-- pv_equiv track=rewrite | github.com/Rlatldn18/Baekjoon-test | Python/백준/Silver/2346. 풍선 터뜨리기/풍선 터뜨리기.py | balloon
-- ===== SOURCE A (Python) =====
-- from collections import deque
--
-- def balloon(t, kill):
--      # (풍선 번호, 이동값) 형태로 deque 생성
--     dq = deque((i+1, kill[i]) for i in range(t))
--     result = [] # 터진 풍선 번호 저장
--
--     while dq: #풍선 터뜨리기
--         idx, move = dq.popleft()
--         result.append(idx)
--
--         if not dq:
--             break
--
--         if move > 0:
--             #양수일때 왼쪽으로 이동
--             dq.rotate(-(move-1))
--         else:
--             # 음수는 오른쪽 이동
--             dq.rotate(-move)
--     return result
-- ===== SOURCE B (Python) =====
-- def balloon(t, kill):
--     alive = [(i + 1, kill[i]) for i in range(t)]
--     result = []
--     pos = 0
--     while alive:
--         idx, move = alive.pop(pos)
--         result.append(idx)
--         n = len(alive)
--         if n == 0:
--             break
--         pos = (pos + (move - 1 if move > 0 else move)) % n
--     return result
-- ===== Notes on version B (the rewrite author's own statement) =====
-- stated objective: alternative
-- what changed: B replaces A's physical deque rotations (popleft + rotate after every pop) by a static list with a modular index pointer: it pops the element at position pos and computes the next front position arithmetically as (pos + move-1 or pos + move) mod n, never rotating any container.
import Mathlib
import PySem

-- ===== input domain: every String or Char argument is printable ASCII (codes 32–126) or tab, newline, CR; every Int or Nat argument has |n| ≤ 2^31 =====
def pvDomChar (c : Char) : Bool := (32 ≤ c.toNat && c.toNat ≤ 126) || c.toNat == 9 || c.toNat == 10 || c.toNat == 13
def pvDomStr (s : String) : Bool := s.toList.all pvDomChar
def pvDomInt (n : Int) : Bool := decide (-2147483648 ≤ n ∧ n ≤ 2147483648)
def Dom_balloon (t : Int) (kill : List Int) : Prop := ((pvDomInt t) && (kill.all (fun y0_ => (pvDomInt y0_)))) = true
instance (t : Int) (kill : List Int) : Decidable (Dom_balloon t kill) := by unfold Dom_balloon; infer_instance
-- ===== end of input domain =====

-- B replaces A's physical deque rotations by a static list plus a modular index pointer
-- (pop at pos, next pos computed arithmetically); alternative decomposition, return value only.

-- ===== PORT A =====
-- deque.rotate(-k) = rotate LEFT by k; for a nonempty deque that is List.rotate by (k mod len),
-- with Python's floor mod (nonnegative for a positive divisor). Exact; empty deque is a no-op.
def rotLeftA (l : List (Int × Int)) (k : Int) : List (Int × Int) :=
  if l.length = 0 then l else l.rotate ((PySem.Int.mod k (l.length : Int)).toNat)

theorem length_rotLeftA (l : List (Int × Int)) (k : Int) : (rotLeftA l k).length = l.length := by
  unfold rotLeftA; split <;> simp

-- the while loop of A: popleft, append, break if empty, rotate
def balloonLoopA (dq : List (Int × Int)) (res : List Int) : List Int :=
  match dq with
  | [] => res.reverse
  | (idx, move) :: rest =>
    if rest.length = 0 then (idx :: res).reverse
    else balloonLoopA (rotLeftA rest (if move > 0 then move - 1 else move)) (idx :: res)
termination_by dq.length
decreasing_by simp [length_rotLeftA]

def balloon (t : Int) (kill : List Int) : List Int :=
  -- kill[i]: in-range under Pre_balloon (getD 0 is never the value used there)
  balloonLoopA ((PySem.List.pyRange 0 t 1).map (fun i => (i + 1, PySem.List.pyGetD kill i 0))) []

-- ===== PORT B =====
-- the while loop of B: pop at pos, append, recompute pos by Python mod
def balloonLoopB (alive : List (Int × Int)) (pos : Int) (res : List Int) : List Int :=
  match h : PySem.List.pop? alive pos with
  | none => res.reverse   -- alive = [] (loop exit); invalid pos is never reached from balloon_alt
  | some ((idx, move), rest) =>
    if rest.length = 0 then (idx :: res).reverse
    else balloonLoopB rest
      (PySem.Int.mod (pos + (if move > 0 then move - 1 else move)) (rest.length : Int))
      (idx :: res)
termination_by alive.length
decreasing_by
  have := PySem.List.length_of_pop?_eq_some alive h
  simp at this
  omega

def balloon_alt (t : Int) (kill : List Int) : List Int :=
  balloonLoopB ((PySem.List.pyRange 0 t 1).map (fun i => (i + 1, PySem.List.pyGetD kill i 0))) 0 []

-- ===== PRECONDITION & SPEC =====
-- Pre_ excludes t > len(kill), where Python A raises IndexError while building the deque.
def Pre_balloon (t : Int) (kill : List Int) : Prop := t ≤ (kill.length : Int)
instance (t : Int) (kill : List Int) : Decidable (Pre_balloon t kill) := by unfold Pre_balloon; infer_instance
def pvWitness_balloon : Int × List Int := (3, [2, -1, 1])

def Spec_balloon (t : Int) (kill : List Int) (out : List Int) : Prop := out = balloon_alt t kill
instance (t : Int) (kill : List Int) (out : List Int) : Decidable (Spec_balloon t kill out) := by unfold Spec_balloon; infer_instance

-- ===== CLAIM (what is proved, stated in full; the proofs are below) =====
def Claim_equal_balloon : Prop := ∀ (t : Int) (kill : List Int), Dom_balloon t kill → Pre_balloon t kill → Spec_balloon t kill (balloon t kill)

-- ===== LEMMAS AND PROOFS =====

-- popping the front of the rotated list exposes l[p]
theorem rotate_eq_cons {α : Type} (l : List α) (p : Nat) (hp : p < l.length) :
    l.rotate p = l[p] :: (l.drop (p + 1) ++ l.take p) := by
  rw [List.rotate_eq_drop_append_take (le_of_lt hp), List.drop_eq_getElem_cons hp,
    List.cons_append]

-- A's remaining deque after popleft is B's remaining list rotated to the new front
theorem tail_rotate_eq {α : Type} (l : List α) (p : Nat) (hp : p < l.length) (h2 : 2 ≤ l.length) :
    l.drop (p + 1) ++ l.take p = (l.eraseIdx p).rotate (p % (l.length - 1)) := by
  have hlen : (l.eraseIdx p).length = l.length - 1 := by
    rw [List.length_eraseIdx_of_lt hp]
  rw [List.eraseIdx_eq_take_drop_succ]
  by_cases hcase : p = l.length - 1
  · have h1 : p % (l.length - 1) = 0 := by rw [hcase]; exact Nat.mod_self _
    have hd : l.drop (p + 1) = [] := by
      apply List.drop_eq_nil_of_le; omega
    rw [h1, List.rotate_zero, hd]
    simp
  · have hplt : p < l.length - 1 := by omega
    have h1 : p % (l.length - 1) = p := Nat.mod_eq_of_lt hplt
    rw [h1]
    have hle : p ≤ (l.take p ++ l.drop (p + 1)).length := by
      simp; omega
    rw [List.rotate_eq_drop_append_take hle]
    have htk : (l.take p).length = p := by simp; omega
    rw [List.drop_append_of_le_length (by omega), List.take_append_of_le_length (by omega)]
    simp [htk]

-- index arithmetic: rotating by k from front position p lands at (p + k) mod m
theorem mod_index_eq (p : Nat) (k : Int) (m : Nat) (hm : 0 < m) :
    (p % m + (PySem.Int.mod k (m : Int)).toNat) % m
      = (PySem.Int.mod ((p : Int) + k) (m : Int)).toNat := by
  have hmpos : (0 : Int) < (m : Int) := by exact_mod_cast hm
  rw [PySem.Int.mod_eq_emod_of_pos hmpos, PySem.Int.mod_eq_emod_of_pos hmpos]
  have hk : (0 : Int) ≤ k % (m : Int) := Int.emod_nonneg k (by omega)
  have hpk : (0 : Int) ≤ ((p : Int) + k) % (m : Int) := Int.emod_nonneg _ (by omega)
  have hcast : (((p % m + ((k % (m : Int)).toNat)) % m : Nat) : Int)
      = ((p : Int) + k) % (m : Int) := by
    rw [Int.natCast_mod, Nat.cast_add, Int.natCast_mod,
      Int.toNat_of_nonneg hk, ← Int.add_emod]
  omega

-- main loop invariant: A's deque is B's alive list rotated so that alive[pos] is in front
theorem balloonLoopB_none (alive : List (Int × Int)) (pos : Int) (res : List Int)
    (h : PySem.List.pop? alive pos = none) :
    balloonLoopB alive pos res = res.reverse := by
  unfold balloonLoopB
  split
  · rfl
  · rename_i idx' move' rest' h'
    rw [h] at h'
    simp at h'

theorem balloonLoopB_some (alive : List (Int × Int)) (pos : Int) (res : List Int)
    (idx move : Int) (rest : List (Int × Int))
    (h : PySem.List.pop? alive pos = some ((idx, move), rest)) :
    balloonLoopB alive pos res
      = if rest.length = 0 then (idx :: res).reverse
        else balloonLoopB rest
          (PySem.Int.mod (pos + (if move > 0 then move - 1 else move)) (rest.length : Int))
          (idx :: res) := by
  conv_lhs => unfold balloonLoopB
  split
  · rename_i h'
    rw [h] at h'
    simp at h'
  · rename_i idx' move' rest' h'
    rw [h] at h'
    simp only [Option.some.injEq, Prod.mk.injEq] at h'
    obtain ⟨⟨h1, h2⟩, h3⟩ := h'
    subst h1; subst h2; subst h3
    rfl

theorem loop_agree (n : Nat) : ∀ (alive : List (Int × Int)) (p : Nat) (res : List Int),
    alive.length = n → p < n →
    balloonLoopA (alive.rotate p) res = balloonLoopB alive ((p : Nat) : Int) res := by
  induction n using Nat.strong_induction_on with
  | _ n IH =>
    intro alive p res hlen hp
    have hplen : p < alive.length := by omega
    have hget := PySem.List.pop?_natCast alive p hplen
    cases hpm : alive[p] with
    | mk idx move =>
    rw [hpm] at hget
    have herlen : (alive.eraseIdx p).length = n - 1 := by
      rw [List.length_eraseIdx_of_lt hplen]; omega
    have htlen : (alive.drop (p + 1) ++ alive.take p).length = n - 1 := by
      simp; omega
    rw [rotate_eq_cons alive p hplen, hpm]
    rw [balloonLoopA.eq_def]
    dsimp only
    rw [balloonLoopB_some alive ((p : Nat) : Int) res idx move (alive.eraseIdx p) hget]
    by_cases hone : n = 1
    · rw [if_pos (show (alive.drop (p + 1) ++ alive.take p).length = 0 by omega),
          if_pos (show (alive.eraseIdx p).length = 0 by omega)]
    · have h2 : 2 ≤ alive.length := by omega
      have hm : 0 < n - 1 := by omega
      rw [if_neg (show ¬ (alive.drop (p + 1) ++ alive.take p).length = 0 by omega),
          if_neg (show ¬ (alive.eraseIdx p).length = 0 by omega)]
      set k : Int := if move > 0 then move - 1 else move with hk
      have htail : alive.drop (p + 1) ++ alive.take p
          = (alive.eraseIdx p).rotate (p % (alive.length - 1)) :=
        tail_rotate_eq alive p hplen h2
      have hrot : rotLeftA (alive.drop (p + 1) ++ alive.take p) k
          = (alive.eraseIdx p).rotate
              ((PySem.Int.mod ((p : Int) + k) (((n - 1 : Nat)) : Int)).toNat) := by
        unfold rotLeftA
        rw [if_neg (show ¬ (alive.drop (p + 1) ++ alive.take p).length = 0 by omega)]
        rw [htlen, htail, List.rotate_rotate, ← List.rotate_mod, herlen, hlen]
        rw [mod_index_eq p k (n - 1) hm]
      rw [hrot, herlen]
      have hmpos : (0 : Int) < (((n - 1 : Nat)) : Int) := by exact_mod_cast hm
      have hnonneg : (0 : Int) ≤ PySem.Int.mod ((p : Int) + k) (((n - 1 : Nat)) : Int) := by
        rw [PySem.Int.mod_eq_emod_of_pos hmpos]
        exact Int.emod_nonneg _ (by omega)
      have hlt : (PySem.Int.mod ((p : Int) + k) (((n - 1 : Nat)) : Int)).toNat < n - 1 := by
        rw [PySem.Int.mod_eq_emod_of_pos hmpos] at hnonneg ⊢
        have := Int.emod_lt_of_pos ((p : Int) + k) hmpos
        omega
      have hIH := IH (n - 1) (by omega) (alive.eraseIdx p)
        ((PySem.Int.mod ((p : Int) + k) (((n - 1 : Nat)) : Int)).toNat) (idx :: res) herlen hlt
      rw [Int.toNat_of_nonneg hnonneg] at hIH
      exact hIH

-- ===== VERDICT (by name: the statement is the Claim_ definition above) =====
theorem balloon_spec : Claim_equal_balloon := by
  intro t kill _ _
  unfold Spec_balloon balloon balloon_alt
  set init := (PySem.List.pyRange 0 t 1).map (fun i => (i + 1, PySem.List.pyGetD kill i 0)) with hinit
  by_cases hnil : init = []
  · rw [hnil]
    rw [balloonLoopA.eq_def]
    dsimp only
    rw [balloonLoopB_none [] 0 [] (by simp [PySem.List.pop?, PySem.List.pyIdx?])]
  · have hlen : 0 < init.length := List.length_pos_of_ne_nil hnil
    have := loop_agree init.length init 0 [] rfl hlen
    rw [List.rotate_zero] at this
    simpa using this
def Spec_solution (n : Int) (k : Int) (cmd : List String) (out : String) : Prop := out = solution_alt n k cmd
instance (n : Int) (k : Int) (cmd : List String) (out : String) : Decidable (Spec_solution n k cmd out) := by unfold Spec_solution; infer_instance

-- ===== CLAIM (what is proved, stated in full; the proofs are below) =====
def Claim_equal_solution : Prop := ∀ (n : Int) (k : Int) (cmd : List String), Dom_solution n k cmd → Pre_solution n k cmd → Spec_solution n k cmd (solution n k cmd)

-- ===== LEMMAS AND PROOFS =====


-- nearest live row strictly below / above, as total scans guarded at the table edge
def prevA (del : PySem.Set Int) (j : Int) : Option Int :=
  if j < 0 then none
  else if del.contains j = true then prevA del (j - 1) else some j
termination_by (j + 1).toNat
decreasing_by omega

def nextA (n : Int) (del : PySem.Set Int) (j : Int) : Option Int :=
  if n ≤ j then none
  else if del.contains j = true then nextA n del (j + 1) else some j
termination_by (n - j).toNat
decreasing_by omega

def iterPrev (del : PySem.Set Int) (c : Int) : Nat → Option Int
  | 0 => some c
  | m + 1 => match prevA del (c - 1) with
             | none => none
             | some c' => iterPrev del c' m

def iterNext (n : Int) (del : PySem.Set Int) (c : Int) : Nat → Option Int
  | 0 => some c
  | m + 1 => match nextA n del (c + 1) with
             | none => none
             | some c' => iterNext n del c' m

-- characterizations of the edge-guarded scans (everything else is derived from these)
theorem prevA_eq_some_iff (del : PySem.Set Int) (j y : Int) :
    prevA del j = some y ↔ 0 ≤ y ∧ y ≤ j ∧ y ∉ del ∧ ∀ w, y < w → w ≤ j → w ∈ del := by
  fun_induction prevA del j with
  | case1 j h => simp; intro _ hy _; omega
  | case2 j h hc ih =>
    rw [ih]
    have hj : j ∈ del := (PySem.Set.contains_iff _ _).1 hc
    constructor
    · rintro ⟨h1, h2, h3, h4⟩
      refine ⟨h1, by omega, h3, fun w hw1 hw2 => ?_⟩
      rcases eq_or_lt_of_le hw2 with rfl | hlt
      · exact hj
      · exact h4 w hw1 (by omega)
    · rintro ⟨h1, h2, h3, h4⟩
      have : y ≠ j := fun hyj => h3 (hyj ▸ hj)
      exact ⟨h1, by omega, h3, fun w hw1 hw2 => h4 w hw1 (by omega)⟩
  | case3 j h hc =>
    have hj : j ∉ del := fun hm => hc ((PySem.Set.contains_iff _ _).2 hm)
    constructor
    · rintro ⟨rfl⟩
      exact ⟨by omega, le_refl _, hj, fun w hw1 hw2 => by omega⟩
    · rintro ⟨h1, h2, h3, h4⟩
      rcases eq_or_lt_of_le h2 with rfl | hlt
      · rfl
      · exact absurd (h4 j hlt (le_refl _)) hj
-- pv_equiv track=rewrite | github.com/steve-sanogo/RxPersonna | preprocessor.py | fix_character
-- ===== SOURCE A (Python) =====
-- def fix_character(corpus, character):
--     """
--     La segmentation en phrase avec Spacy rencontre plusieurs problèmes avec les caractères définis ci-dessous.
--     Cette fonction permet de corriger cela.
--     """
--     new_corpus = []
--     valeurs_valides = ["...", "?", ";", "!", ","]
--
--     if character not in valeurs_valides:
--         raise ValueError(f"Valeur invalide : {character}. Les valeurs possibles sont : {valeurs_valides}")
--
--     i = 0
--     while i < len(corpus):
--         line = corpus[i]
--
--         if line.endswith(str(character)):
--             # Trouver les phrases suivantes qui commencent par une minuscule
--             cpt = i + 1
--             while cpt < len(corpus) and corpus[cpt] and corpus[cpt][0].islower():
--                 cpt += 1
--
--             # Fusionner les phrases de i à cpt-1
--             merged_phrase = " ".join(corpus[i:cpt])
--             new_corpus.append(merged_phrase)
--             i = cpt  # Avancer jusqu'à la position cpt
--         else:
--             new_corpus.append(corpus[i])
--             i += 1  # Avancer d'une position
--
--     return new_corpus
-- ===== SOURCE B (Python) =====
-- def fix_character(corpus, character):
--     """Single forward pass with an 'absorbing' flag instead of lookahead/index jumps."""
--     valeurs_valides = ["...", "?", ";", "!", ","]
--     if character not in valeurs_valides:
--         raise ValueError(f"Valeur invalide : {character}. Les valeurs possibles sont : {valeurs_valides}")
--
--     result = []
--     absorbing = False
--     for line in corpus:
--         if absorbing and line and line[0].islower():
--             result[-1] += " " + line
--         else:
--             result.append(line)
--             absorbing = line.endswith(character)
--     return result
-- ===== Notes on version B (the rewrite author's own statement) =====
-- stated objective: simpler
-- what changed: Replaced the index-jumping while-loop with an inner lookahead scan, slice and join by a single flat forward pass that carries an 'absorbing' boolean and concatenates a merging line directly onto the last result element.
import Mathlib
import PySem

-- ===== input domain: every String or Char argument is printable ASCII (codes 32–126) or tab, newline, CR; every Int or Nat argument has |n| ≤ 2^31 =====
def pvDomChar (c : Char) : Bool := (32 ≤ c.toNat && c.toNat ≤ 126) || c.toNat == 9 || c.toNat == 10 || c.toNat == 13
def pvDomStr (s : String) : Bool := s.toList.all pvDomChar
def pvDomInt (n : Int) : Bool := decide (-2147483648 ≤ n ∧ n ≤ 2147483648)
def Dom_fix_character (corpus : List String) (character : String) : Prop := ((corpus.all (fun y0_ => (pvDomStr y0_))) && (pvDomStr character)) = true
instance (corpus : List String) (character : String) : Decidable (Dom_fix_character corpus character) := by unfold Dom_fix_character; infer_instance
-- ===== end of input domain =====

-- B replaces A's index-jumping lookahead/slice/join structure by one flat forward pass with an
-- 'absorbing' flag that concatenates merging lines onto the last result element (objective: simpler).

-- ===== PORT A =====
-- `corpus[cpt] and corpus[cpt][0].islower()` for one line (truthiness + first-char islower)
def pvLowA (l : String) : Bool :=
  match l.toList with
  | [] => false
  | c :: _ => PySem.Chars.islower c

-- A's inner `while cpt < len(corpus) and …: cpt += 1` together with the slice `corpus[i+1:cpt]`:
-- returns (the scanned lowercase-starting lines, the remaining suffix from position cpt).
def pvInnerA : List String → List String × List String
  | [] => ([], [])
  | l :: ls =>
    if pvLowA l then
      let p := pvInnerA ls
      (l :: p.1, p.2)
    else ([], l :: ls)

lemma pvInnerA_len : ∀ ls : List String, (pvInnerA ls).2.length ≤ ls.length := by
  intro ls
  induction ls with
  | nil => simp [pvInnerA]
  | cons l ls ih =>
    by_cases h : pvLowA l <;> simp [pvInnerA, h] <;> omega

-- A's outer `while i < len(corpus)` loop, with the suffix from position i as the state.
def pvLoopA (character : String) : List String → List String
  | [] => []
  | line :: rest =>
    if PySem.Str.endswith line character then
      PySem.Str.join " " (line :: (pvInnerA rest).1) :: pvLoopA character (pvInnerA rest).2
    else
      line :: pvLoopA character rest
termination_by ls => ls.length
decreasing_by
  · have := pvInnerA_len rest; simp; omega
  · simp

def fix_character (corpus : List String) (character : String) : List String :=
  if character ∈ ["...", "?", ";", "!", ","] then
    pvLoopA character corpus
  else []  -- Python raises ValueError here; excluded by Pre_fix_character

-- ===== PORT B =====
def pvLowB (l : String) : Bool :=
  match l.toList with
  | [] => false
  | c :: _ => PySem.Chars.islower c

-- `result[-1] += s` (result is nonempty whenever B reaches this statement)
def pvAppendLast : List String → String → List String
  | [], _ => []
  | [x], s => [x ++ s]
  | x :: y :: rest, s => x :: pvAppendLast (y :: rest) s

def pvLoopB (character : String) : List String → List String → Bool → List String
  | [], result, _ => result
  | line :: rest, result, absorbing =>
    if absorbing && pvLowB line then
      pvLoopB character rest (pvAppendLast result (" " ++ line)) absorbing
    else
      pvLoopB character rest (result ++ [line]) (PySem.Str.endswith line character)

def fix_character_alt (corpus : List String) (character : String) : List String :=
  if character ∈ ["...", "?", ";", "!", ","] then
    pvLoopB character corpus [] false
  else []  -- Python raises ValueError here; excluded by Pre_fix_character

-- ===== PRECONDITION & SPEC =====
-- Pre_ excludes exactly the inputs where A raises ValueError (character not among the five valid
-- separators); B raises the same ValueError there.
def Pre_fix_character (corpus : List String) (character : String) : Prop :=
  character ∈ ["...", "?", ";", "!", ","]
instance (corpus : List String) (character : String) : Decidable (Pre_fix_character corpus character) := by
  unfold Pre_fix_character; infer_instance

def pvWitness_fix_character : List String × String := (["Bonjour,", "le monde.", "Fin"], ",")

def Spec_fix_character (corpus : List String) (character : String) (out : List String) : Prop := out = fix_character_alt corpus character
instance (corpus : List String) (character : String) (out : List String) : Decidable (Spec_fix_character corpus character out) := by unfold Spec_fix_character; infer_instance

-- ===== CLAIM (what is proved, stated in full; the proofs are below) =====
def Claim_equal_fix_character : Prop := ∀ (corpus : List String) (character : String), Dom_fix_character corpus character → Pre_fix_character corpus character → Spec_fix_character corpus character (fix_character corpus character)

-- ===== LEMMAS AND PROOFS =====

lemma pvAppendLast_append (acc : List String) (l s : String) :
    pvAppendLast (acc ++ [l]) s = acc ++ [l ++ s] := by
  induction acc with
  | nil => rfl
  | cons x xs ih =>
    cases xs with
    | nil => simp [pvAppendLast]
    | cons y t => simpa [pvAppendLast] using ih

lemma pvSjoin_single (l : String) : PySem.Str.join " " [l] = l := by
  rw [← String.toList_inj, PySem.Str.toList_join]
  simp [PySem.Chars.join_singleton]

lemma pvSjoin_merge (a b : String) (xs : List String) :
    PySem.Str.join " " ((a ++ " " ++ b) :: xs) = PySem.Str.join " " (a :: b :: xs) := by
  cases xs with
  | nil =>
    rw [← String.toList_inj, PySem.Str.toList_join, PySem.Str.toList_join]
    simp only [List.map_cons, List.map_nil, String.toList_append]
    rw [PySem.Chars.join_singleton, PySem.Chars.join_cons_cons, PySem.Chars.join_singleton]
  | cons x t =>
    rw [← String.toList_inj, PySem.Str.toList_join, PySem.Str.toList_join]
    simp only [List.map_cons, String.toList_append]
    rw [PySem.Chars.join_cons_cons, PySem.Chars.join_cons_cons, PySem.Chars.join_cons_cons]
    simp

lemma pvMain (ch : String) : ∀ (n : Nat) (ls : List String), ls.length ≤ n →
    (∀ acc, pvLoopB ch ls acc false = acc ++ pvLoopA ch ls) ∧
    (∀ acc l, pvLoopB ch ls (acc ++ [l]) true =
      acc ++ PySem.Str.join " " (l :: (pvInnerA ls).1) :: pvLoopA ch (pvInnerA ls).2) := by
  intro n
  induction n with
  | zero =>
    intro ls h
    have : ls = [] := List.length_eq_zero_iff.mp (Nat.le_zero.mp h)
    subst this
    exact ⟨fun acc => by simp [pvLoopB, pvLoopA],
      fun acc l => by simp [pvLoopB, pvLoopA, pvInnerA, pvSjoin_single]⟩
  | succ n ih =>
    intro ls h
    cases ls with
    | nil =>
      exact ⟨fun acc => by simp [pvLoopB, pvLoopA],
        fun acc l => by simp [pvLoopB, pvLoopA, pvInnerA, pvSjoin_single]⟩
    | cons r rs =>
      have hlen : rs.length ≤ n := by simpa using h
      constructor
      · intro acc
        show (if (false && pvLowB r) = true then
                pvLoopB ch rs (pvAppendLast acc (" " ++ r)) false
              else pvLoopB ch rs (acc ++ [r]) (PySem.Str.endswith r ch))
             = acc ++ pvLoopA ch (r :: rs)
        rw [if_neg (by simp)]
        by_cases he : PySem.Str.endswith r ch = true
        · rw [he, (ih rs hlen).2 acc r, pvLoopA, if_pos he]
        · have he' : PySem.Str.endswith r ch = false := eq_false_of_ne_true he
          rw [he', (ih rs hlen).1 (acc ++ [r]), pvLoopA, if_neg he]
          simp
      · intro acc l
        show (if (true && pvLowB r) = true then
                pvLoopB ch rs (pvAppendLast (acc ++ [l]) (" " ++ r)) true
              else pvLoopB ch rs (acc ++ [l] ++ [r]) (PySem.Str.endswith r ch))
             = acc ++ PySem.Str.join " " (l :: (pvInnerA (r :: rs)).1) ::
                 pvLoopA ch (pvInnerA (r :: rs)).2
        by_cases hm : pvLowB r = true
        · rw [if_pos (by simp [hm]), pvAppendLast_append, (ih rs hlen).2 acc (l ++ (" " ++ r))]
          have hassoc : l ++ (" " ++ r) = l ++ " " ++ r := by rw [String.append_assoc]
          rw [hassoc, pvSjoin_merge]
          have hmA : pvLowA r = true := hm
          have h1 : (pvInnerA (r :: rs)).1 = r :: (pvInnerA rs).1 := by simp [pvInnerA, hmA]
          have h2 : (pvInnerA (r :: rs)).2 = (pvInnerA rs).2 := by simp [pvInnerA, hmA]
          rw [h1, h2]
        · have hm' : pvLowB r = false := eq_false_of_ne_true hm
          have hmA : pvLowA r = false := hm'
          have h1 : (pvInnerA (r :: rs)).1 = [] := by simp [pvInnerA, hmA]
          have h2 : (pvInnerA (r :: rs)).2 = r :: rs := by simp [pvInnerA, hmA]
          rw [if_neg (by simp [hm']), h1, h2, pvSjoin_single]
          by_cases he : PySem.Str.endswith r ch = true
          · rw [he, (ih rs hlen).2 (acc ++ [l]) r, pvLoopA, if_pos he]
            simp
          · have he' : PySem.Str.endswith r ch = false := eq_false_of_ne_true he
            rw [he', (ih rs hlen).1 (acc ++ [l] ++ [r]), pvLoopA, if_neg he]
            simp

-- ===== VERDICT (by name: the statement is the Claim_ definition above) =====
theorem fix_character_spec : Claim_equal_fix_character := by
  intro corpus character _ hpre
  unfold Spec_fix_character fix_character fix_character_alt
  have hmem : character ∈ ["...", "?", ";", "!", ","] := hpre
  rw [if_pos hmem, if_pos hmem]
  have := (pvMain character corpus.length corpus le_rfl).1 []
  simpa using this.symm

┄┄┄┄┄┄┄┄┄┄┄┄┄┄┄┄┄┄┄┄

- **Work request**: Of the lines above, extract only those from the line with "if l.length = 0" to the line with "-- kill[i]: in-range", both included, exactly as written.

- **Task response**:
  if l.length = 0 then l else l.rotate ((PySem.Int.mod k (l.length : Int)).toNat)

theorem length_rotLeftA (l : List (Int × Int)) (k : Int) : (rotLeftA l k).length = l.length := by
  unfold rotLeftA; split <;> simp

-- the while loop of A: popleft, append, break if empty, rotate
def balloonLoopA (dq : List (Int × Int)) (res : List Int) : List Int :=
  match dq with
  | [] => res.reverse
  | (idx, move) :: rest =>
    if rest.length = 0 then (idx :: res).reverse
    else balloonLoopA (rotLeftA rest (if move > 0 then move - 1 else move)) (idx :: res)
termination_by dq.length
decreasing_by simp [length_rotLeftA]

def balloon (t : Int) (kill : List Int) : List Int :=
  -- kill[i]: in-range under Pre_balloon (getD 0 is never the value used there)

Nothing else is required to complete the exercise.